Re: ObjC data structure for C++/ObjC++ objects?
Re: ObjC data structure for C++/ObjC++ objects?
- Subject: Re: ObjC data structure for C++/ObjC++ objects?
- From: Andrew Merenbach <email@hidden>
- Date: Fri, 7 Nov 2008 21:33:31 -0800
Greetings, Jonathan,
If you can afford to target 10.5+ only, you can use an NSMapTable,
which is a mutable type of collection "modeled after NSDictionary" but
"can contain arbitrary pointers (its contents are not constrained to
being objects)"; it can also "hold weak references to its keys and/or
values." It's probably a little more friendly than using
CFMutableDictionary. Hope this helps!
Cheers,
Andrew
On Nov 7, 2008, at 9:12 PM, Jonathan Bailey wrote:
Hi Michael -
Thanks much for your response. I actually did originally intend to use
an STL map, but I couldn't get it to work. It seemed that when I added
a C++ object to a map declared as an instance variable within my
ObjC++ class's header file, this generated an "EXC_BAD_ACCESS" signal
- and no exception thrown. As a test, I created a temp STL map in the
implementation/.mm file for this class, and added my C++ object to
that map and it seemed to work fine. So I assumed that templated
classes weren't supported as instance variables for an ObjC++ class.
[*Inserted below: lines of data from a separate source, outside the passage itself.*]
-- pv_equiv track=rewrite | github.com/secure-foundations/vest | vest-dsl/test/test_fmt_nested.py | fmt_in_pairs
-- ===== SOURCE A (Python) =====
-- def fmt_in_pairs(tuples, prepend, bracket):
--     brackets = {
--         "Parentheses": ("(", ")"),
--         "Angle": ("<", ">"),
--         "Square": ("[", "]"),
--     }
--     left, right = brackets[bracket]
--     if not tuples:
--         return ""
--     *rest, last = tuples
--     acc = str(last)
--     for t in reversed(rest):
--         acc = f"{prepend}{left}{t}, {acc}{right}"
--     return acc
-- ===== SOURCE B (Python) =====
-- def fmt_in_pairs(tuples, prepend, bracket):
--     left, right = {"Parentheses": "()", "Angle": "<>", "Square": "[]"}[bracket]
--     if not tuples:
--         return ""
--     n = len(tuples) - 1
--     return "".join([prepend + left + t + ", " for t in tuples[:n]]
--                    + [str(tuples[-1])]
--                    + [right] * n)
-- ===== Notes on version B (the rewrite author's own statement) =====
-- stated objective: simpler
-- what changed: Replaced A's right-to-left accumulator fold (re-wrapping the growing string once per element) by a single flat join: per-element prefixes for tuples[:n], the last element, and the closing bracket repeated n times, exploiting that nesting only ever appends closers at the tail; the bracket pair is unpacked from a two-char string instead of a tuple.
import Mathlib
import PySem

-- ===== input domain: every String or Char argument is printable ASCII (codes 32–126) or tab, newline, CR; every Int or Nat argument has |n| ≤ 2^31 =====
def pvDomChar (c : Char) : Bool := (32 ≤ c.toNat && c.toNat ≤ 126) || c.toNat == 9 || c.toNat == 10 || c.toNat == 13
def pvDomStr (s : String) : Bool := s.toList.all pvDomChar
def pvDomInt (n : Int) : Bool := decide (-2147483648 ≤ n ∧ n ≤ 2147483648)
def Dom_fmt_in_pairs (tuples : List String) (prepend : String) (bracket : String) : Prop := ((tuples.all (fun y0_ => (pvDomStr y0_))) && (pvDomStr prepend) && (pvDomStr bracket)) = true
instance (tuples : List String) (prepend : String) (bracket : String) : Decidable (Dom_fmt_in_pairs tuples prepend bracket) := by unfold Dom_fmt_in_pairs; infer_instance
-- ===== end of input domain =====

-- B replaces A's right-to-left accumulator fold by a single flat join (prefixes, last element,
-- the closing bracket repeated), for simplicity; return values only.

-- ===== PORT A =====
def fmt_in_pairs (tuples : List String) (prepend : String) (bracket : String) : String :=
  let brackets : PySem.Dict String (String × String) :=
    PySem.Dict.ofList [("Parentheses", ("(", ")")), ("Angle", ("<", ">")), ("Square", ("[", "]"))]
  match brackets.get? bracket with
  | none => ""  -- Python raises KeyError here; excluded by Pre_
  | some (left, right) =>
    match tuples.getLast? with
    | none => ""                       -- `if not tuples: return ""`
    | some last =>                     -- `*rest, last = tuples`; acc = str(last)
      (tuples.dropLast.reverse).foldl  -- `for t in reversed(rest)`
        (fun acc t => prepend ++ left ++ t ++ ", " ++ acc ++ right) last

-- ===== PORT B =====
def fmt_in_pairs_alt (tuples : List String) (prepend : String) (bracket : String) : String :=
  -- `left, right = {...}[bracket]` : the value is a two-character string, unpacked by position
  match (PySem.Dict.ofList
      [("Parentheses", "()"), ("Angle", "<>"), ("Square", "[]")] : PySem.Dict String String).get? bracket with
  | none => ""  -- Python raises KeyError here; excluded by Pre_
  | some pr =>
    let left := String.ofList (pr.toList.take 1)   -- pr[0] (exact: pr has length 2)
    let right := String.ofList (pr.toList.drop 1)  -- pr[1] (exact: pr has length 2)
    match tuples with
    | [] => ""                                     -- `if not tuples: return ""`
    | _ :: _ =>
      let n := tuples.length - 1
      PySem.Str.join ""                            -- "".join( … )
        ((tuples.take n).map (fun t => prepend ++ left ++ t ++ ", ")   -- [… for t in tuples[:n]]
          ++ [(PySem.List.pyGet? tuples (-1)).getD ""]                 -- [str(tuples[-1])]; some: tuples ≠ []
          ++ List.replicate n right)                                   -- [right] * n

-- ===== PRECONDITION & SPEC =====
-- Pre_ excludes bracket names outside the three-key dict, on which Python A raises KeyError.
def Pre_fmt_in_pairs (tuples : List String) (prepend : String) (bracket : String) : Prop :=
  bracket = "Parentheses" ∨ bracket = "Angle" ∨ bracket = "Square"
instance (tuples : List String) (prepend : String) (bracket : String) : Decidable (Pre_fmt_in_pairs tuples prepend bracket) := by unfold Pre_fmt_in_pairs; infer_instance
def pvWitness_fmt_in_pairs : List String × String × String := (["a", "b"], "p", "Angle")

def Spec_fmt_in_pairs (tuples : List String) (prepend : String) (bracket : String) (out : String) : Prop := out = fmt_in_pairs_alt tuples prepend bracket
instance (tuples : List String) (prepend : String) (bracket : String) (out : String) : Decidable (Spec_fmt_in_pairs tuples prepend bracket out) := by unfold Spec_fmt_in_pairs; infer_instance

-- ===== CLAIM =====
def Claim_equal_fmt_in_pairs : Prop := ∀ (tuples : List String) (prepend : String) (bracket : String), Dom_fmt_in_pairs tuples prepend bracket → Pre_fmt_in_pairs tuples prepend bracket → Spec_fmt_in_pairs tuples prepend bracket (fmt_in_pairs tuples prepend bracket)

-- ===== LEMMAS AND PROOFS =====
theorem pv_inter_nil_cons (a : List Char) (l : List (List Char)) :
    ([] : List Char).intercalate (a :: l) = a ++ ([] : List Char).intercalate l := by
  cases l <;> simp [List.intercalate, List.intersperse]

theorem pv_join_cons (x : String) (xs : List String) :
    PySem.Str.join "" (x :: xs) = x ++ PySem.Str.join "" xs := by
  simp [PySem.Str.join, PySem.Chars.join, pv_inter_nil_cons]

theorem pv_join_nil : PySem.Str.join "" ([] : List String) = "" := by decide

theorem pv_join_append (xs ys : List String) :
    PySem.Str.join "" (xs ++ ys) = PySem.Str.join "" xs ++ PySem.Str.join "" ys := by
  induction xs with
  | nil => simp [pv_join_nil]
  | cons x xs ih => simp [pv_join_cons, ih, String.append_assoc]

-- A's reversed fold over `rest` equals B's flat join of prefixes ++ [last] ++ replicated closers
theorem pv_fold_eq_flat (p l r : String) (rest : List String) (last : String) :
    (rest.reverse).foldl (fun acc t => p ++ l ++ t ++ ", " ++ acc ++ r) last
      = PySem.Str.join "" (rest.map (fun t => p ++ l ++ t ++ ", ") ++ [last]
          ++ List.replicate rest.length r) := by
  induction rest generalizing last with
  | nil => simp [pv_join_cons, pv_join_nil]
  | cons t rs ih =>
    simp only [List.reverse_cons, List.foldl_append, List.foldl_cons, List.foldl_nil,
      List.map_cons, List.cons_append, pv_join_cons, List.length_cons]
    rw [ih]
    simp only [pv_join_append, List.replicate_succ', pv_join_cons, pv_join_nil]
    simp [String.append_assoc]

-- both ports after the (successful) bracket lookup, parametric in left/right
theorem pv_both_sides (t : List String) (p l r : String) :
    (match t.getLast? with
     | none => ""
     | some last => (t.dropLast.reverse).foldl (fun acc x => p ++ l ++ x ++ ", " ++ acc ++ r) last)
    = (match t with
       | [] => ""
       | _ :: _ =>
         PySem.Str.join "" ((t.take (t.length - 1)).map (fun x => p ++ l ++ x ++ ", ")
           ++ [(PySem.List.pyGet? t (-1)).getD ""] ++ List.replicate (t.length - 1) r)) := by
  cases t with
  | nil => rfl
  | cons a as =>
    have hne : a :: as ≠ [] := by simp
    have hlast : (a :: as).getLast? = some ((a :: as).getLast hne) :=
      List.getLast?_eq_some_getLast hne
    have hget : PySem.List.pyGet? (a :: as) (-1) = some ((a :: as).getLast hne) := by
      rw [PySem.List.pyGet?_neg_one, hlast]
    have htake : (a :: as).take ((a :: as).length - 1) = (a :: as).dropLast := by
      rw [List.dropLast_eq_take]
    have hlen : (a :: as).length - 1 = (a :: as).dropLast.length := by
      simp [List.length_dropLast]
    rw [hlast, hget]
    simp only [Option.getD_some]
    rw [htake, hlen]
    exact pv_fold_eq_flat p l r (a :: as).dropLast ((a :: as).getLast hne)

-- ===== VERDICT =====
theorem fmt_in_pairs_spec : Claim_equal_fmt_in_pairs := by
  intro tuples prepend bracket _ hpre
  unfold Spec_fmt_in_pairs
  rcases hpre with h | h | h <;> subst h <;>
    simp only [fmt_in_pairs, fmt_in_pairs_alt]
  · rw [show (PySem.Dict.ofList [("Parentheses", ("(", ")")), ("Angle", ("<", ">")), ("Square", ("[", "]"))] : PySem.Dict String (String × String)).get? "Parentheses" = some ("(", ")") from by decide,
        show (PySem.Dict.ofList [("Parentheses", "()"), ("Angle", "<>"), ("Square", "[]")] : PySem.Dict String String).get? "Parentheses" = some "()" from by decide]
    dsimp only
    rw [show String.ofList ("()".toList.take 1) = "(" from by decide,
        show String.ofList ("()".toList.drop 1) = ")" from by decide]
    exact pv_both_sides tuples prepend "(" ")"
  · rw [show (PySem.Dict.ofList [("Parentheses", ("(", ")")), ("Angle", ("<", ">")), ("Square", ("[", "]"))] : PySem.Dict String (String × String)).get? "Angle" = some ("<", ">") from by decide,
        show (PySem.Dict.ofList [("Parentheses", "()"), ("Angle", "<>"), ("Square", "[]")] : PySem.Dict String String).get? "Angle" = some "<>" from by decide]
    dsimp only
    rw [show String.ofList ("<>".toList.take 1) = "<" from by decide,
        show String.ofList ("<>".toList.drop 1) = ">" from by decide]
    exact pv_both_sides tuples prepend "<" ">"
  · rw [show (PySem.Dict.ofList [("Parentheses", ("(", ")")), ("Angle", ("<", ">")), ("Square", ("[", "]"))] : PySem.Dict String (String × String)).get? "Square" = some ("[", "]") from by decide,
        show (PySem.Dict.ofList [("Parentheses", "()"), ("Angle", "<>"), ("Square", "[]")] : PySem.Dict String String).get? "Square" = some "[]" from by decide]
    dsimp only
    rw [show String.ofList ("[]".toList.take 1) = "[" from by decide,
        show String.ofList ("[]".toList.drop 1) = "]" from by decide]
    exact pv_both_sides tuples prepend "[" "]"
I'll definitely investigate using CFMutableDictionary instead if
indeed STL won't work for instance variables.
Thanks, JB
On Fri, Nov 7, 2008 at 10:29 PM, Michael Ash <email@hidden>
wrote:
On Fri, Nov 7, 2008 at 8:41 PM, Jonathan Bailey <email@hidden>
wrote:
Hi all -
I am trying to find a way to create a dynamically-growable
objective C
data structure within objective C++ code, such as a
NSMutableDictionary, that can store values that are pointers to an
objective C++ or straight-up C++ object.
NSMutableDictionary seems to only accept pointers to objective C
objects, however, and not to arbitrary objects. This seems like a
simple thing to do but I am a bit stumped. Does anyone know of a way
to do this?
CFMutableDictionary will accept arbitrary pointers, and allows you to
provide callbacks so that it knows how to work with them.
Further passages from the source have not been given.